● **RECORDS TO PROCESS**
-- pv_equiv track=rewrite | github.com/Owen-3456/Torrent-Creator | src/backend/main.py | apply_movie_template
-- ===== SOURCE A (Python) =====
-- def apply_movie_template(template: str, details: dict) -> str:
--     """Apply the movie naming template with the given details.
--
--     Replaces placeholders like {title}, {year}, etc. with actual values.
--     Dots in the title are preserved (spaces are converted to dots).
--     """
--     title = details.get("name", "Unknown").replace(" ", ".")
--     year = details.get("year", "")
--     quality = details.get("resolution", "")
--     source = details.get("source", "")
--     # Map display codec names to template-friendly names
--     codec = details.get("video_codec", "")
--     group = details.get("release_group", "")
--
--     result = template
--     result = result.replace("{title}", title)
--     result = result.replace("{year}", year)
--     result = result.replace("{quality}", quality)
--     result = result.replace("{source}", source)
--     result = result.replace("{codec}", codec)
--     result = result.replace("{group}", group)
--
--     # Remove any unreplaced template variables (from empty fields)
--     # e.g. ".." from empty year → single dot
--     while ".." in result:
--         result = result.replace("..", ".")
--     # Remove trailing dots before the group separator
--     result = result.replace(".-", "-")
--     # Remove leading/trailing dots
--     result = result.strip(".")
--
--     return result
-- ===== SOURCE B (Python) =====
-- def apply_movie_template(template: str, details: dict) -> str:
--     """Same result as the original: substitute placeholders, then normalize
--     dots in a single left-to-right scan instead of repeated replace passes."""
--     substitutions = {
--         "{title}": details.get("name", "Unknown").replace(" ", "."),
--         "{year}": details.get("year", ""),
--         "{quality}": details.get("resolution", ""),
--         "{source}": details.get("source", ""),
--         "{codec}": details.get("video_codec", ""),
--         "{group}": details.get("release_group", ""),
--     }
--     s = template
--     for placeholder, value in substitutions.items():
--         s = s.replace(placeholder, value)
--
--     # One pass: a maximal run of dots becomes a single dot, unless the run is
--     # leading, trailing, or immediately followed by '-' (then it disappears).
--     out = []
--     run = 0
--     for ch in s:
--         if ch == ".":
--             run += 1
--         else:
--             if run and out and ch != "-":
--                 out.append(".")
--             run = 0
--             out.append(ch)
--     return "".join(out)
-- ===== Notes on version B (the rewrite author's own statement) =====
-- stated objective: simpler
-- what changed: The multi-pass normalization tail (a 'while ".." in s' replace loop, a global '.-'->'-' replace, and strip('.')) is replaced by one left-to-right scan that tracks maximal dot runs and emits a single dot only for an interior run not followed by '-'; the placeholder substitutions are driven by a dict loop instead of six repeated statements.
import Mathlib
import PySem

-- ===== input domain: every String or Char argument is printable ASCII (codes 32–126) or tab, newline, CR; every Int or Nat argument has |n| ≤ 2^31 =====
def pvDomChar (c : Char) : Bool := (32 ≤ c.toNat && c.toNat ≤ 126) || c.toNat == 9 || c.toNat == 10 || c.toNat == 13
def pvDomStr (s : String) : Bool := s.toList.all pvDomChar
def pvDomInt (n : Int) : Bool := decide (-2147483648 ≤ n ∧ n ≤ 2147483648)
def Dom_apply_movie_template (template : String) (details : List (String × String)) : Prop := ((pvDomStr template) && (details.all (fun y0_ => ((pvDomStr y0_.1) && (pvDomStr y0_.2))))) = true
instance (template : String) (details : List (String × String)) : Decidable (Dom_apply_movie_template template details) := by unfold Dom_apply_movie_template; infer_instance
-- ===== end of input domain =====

==

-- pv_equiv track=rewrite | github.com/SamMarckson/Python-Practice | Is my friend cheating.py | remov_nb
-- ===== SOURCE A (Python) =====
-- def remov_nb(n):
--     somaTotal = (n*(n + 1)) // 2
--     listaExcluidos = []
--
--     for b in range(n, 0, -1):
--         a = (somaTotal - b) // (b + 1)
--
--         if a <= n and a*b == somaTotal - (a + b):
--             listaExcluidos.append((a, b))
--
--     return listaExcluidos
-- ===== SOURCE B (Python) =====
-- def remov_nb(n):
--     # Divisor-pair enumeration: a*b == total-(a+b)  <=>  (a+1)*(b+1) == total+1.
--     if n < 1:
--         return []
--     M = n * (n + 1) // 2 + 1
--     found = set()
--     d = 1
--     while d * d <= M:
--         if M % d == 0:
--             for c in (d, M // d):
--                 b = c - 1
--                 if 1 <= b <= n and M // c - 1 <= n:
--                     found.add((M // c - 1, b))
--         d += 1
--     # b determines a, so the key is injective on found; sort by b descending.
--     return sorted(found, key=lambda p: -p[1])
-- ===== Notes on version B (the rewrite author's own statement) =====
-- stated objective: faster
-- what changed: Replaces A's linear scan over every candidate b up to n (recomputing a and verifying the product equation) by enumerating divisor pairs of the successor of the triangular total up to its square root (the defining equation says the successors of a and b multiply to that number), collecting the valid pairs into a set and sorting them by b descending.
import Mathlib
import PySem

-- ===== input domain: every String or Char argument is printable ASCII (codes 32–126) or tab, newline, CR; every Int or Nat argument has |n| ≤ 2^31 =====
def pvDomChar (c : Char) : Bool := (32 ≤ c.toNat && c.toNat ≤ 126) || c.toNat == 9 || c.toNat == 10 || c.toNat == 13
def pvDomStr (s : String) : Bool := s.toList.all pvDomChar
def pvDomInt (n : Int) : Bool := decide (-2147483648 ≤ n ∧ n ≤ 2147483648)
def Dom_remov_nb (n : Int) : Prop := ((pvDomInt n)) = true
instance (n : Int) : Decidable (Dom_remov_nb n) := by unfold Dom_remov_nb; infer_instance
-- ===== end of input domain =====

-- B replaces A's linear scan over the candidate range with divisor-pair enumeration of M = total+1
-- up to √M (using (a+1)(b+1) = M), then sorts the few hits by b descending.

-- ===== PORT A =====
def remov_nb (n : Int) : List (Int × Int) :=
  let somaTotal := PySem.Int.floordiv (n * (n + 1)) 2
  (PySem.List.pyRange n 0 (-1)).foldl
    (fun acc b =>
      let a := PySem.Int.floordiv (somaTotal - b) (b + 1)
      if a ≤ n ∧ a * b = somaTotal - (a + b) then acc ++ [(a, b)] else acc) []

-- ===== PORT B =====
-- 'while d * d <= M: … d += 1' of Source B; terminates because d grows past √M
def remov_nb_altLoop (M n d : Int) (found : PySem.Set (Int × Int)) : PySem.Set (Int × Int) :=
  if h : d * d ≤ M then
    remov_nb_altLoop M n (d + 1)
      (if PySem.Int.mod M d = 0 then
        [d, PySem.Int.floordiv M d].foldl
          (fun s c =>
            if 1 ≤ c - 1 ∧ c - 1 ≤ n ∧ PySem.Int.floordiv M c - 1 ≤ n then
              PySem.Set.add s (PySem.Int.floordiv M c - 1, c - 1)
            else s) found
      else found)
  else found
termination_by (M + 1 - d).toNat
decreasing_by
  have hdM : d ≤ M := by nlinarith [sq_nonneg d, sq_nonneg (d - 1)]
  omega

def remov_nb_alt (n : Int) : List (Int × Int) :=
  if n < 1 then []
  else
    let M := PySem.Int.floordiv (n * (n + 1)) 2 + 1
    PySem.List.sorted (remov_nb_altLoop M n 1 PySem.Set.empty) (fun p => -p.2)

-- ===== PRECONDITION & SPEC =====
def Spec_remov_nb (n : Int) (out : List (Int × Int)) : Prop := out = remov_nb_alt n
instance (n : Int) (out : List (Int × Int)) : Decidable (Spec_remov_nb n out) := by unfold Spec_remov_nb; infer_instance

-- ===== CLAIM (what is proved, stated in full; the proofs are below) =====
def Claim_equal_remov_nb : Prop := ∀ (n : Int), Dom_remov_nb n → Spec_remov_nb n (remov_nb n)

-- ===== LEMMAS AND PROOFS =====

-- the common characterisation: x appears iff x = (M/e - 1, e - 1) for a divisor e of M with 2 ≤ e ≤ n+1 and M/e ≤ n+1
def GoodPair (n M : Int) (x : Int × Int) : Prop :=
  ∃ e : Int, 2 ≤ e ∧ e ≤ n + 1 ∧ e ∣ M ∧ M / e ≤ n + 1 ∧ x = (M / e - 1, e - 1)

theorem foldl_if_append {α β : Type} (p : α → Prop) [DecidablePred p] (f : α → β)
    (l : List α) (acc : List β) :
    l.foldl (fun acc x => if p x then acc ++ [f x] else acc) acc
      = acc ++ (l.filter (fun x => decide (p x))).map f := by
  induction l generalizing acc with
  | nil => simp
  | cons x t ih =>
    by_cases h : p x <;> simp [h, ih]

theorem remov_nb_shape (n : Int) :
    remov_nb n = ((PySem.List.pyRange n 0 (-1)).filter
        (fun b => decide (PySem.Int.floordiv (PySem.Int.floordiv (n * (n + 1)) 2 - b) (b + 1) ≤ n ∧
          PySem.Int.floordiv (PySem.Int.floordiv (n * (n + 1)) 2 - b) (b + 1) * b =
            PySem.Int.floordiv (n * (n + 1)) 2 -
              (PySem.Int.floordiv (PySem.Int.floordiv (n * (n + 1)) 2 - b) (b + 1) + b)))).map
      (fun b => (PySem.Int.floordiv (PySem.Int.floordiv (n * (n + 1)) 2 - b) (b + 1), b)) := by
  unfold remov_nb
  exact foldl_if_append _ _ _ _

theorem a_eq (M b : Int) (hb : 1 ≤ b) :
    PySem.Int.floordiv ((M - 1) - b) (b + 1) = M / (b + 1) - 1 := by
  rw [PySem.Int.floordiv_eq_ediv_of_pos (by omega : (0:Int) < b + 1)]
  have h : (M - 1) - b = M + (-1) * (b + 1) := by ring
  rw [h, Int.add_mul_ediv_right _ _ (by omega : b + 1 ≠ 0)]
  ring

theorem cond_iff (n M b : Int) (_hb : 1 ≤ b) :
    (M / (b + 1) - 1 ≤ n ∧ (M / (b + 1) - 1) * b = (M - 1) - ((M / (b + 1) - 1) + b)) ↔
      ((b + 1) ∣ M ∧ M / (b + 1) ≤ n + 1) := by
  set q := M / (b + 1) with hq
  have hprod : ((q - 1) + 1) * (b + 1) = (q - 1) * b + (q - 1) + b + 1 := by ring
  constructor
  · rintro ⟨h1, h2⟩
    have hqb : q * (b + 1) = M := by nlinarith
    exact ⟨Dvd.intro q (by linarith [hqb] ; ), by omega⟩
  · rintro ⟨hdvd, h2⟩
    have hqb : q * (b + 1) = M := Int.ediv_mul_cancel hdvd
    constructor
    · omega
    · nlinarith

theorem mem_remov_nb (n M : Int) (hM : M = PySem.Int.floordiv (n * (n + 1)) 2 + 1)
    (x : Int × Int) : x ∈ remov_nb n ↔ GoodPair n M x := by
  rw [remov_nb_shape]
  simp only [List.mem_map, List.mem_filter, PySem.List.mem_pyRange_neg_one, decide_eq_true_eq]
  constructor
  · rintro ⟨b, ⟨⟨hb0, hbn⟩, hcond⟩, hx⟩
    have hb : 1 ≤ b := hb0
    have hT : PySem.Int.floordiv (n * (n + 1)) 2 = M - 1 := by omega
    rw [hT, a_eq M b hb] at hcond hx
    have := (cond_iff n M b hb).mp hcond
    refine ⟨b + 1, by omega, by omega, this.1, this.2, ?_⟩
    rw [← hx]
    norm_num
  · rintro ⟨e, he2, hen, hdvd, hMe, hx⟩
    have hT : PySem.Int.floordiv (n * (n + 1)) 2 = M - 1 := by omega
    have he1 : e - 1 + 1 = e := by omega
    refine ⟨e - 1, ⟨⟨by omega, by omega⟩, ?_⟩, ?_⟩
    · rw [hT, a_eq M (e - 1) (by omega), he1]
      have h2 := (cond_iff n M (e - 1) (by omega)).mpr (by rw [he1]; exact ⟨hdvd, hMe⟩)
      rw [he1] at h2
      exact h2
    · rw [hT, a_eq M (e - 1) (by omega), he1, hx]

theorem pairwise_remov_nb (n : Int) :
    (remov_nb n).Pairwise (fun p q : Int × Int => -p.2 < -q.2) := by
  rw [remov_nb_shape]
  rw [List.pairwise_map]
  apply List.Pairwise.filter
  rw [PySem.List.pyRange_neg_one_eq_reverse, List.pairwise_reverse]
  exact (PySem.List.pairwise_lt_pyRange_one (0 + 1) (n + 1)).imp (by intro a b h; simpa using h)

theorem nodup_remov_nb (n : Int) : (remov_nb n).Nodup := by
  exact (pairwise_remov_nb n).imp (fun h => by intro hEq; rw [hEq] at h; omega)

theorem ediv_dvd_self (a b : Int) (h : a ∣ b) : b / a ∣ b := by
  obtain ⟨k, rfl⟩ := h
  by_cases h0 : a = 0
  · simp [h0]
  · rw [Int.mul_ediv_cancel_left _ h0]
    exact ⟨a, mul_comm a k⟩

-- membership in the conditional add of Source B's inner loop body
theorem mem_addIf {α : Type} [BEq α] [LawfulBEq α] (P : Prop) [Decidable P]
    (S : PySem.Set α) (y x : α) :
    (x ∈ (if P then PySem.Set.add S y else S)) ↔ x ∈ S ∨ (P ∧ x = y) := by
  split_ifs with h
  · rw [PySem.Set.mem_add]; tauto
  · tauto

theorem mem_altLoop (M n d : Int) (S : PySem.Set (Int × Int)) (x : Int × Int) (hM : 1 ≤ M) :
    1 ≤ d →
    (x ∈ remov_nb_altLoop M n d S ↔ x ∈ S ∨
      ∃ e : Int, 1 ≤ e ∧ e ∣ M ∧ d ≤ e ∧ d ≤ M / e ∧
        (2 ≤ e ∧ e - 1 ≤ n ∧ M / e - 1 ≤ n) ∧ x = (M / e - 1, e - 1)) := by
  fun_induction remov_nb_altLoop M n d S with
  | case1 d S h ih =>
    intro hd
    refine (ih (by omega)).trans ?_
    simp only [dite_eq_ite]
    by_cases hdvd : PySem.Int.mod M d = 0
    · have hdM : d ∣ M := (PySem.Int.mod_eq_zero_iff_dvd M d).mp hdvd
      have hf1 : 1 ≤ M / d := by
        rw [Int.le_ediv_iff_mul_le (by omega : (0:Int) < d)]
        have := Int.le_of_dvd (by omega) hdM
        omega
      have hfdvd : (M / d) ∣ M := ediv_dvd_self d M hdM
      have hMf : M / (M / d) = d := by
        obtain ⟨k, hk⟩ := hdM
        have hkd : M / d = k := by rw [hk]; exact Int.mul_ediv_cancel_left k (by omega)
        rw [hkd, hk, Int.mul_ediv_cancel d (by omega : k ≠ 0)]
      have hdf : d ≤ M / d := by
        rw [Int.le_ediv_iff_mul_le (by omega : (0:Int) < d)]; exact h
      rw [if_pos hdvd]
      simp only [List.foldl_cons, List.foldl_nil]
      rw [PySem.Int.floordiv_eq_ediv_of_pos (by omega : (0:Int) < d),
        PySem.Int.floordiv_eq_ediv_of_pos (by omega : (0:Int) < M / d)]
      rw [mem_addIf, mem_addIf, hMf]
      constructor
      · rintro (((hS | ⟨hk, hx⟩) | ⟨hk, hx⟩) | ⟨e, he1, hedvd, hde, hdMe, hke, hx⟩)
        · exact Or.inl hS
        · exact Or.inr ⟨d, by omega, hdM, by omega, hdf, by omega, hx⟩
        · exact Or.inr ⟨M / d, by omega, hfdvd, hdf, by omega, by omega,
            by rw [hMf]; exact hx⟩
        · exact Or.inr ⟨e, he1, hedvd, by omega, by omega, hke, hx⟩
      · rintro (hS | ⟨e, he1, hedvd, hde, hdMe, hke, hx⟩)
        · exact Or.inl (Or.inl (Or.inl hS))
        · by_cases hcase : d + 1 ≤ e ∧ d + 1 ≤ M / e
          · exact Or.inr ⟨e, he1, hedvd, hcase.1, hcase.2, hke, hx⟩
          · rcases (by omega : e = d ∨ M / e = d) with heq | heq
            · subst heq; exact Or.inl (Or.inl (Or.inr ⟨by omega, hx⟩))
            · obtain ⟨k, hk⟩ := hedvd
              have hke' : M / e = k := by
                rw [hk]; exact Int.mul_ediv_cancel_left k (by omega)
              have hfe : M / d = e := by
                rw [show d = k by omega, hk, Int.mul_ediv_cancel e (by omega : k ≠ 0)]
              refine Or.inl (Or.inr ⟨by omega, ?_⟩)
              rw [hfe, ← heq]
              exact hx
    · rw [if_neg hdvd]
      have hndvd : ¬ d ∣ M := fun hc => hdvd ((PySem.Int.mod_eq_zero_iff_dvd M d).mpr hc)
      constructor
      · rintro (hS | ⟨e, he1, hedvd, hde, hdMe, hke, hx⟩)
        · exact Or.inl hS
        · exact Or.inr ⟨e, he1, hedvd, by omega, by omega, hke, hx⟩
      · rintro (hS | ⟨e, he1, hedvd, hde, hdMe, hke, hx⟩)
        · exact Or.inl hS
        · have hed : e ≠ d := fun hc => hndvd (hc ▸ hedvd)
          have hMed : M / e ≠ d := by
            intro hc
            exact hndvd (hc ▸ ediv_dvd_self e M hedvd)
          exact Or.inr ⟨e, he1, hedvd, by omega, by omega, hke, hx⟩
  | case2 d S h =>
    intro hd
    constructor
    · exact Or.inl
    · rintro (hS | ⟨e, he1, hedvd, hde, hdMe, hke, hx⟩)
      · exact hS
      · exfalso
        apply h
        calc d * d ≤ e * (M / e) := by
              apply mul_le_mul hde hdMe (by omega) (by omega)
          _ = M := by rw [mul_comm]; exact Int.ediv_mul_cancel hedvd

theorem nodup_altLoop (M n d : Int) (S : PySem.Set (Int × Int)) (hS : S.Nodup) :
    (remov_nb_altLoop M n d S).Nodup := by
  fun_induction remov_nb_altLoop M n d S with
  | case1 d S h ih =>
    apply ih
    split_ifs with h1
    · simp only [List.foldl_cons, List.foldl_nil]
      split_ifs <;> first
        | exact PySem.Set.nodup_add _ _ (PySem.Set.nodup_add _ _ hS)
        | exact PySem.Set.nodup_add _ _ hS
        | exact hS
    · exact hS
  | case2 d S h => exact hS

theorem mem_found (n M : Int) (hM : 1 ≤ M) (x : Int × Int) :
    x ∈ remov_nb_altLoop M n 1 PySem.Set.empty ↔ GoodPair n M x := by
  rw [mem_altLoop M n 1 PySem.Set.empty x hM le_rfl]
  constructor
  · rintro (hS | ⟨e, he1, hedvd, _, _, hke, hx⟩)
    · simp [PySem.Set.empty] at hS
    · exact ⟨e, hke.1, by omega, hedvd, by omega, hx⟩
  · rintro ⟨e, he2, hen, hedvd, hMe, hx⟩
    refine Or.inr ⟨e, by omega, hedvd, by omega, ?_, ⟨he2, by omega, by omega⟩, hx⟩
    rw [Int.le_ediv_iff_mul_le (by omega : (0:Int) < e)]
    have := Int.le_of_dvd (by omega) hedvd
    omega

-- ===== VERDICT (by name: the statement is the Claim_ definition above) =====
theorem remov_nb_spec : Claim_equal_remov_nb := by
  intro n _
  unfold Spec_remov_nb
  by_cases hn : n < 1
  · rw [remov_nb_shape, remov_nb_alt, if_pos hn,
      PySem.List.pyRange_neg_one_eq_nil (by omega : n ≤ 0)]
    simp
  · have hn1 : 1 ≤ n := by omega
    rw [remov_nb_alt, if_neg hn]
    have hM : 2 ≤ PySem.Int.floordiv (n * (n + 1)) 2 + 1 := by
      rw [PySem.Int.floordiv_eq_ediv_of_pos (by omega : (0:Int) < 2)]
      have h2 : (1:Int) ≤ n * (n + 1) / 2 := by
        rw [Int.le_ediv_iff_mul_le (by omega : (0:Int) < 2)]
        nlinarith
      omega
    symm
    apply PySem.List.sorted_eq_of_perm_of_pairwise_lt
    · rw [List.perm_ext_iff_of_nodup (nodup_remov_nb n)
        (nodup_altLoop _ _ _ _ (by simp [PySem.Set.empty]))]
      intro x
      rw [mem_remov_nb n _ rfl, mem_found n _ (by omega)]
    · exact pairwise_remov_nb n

● **ASSIGNED TASK**
If a line in the entries above contains "GoodPair", report it.

● **ANSWER AREA**
def GoodPair (n M : Int) (x : Int × Int) : Prop :=
    (x : Int × Int) : x ∈ remov_nb n ↔ GoodPair n M x := by
    x ∈ remov_nb_altLoop M n 1 PySem.Set.empty ↔ GoodPair n M x := by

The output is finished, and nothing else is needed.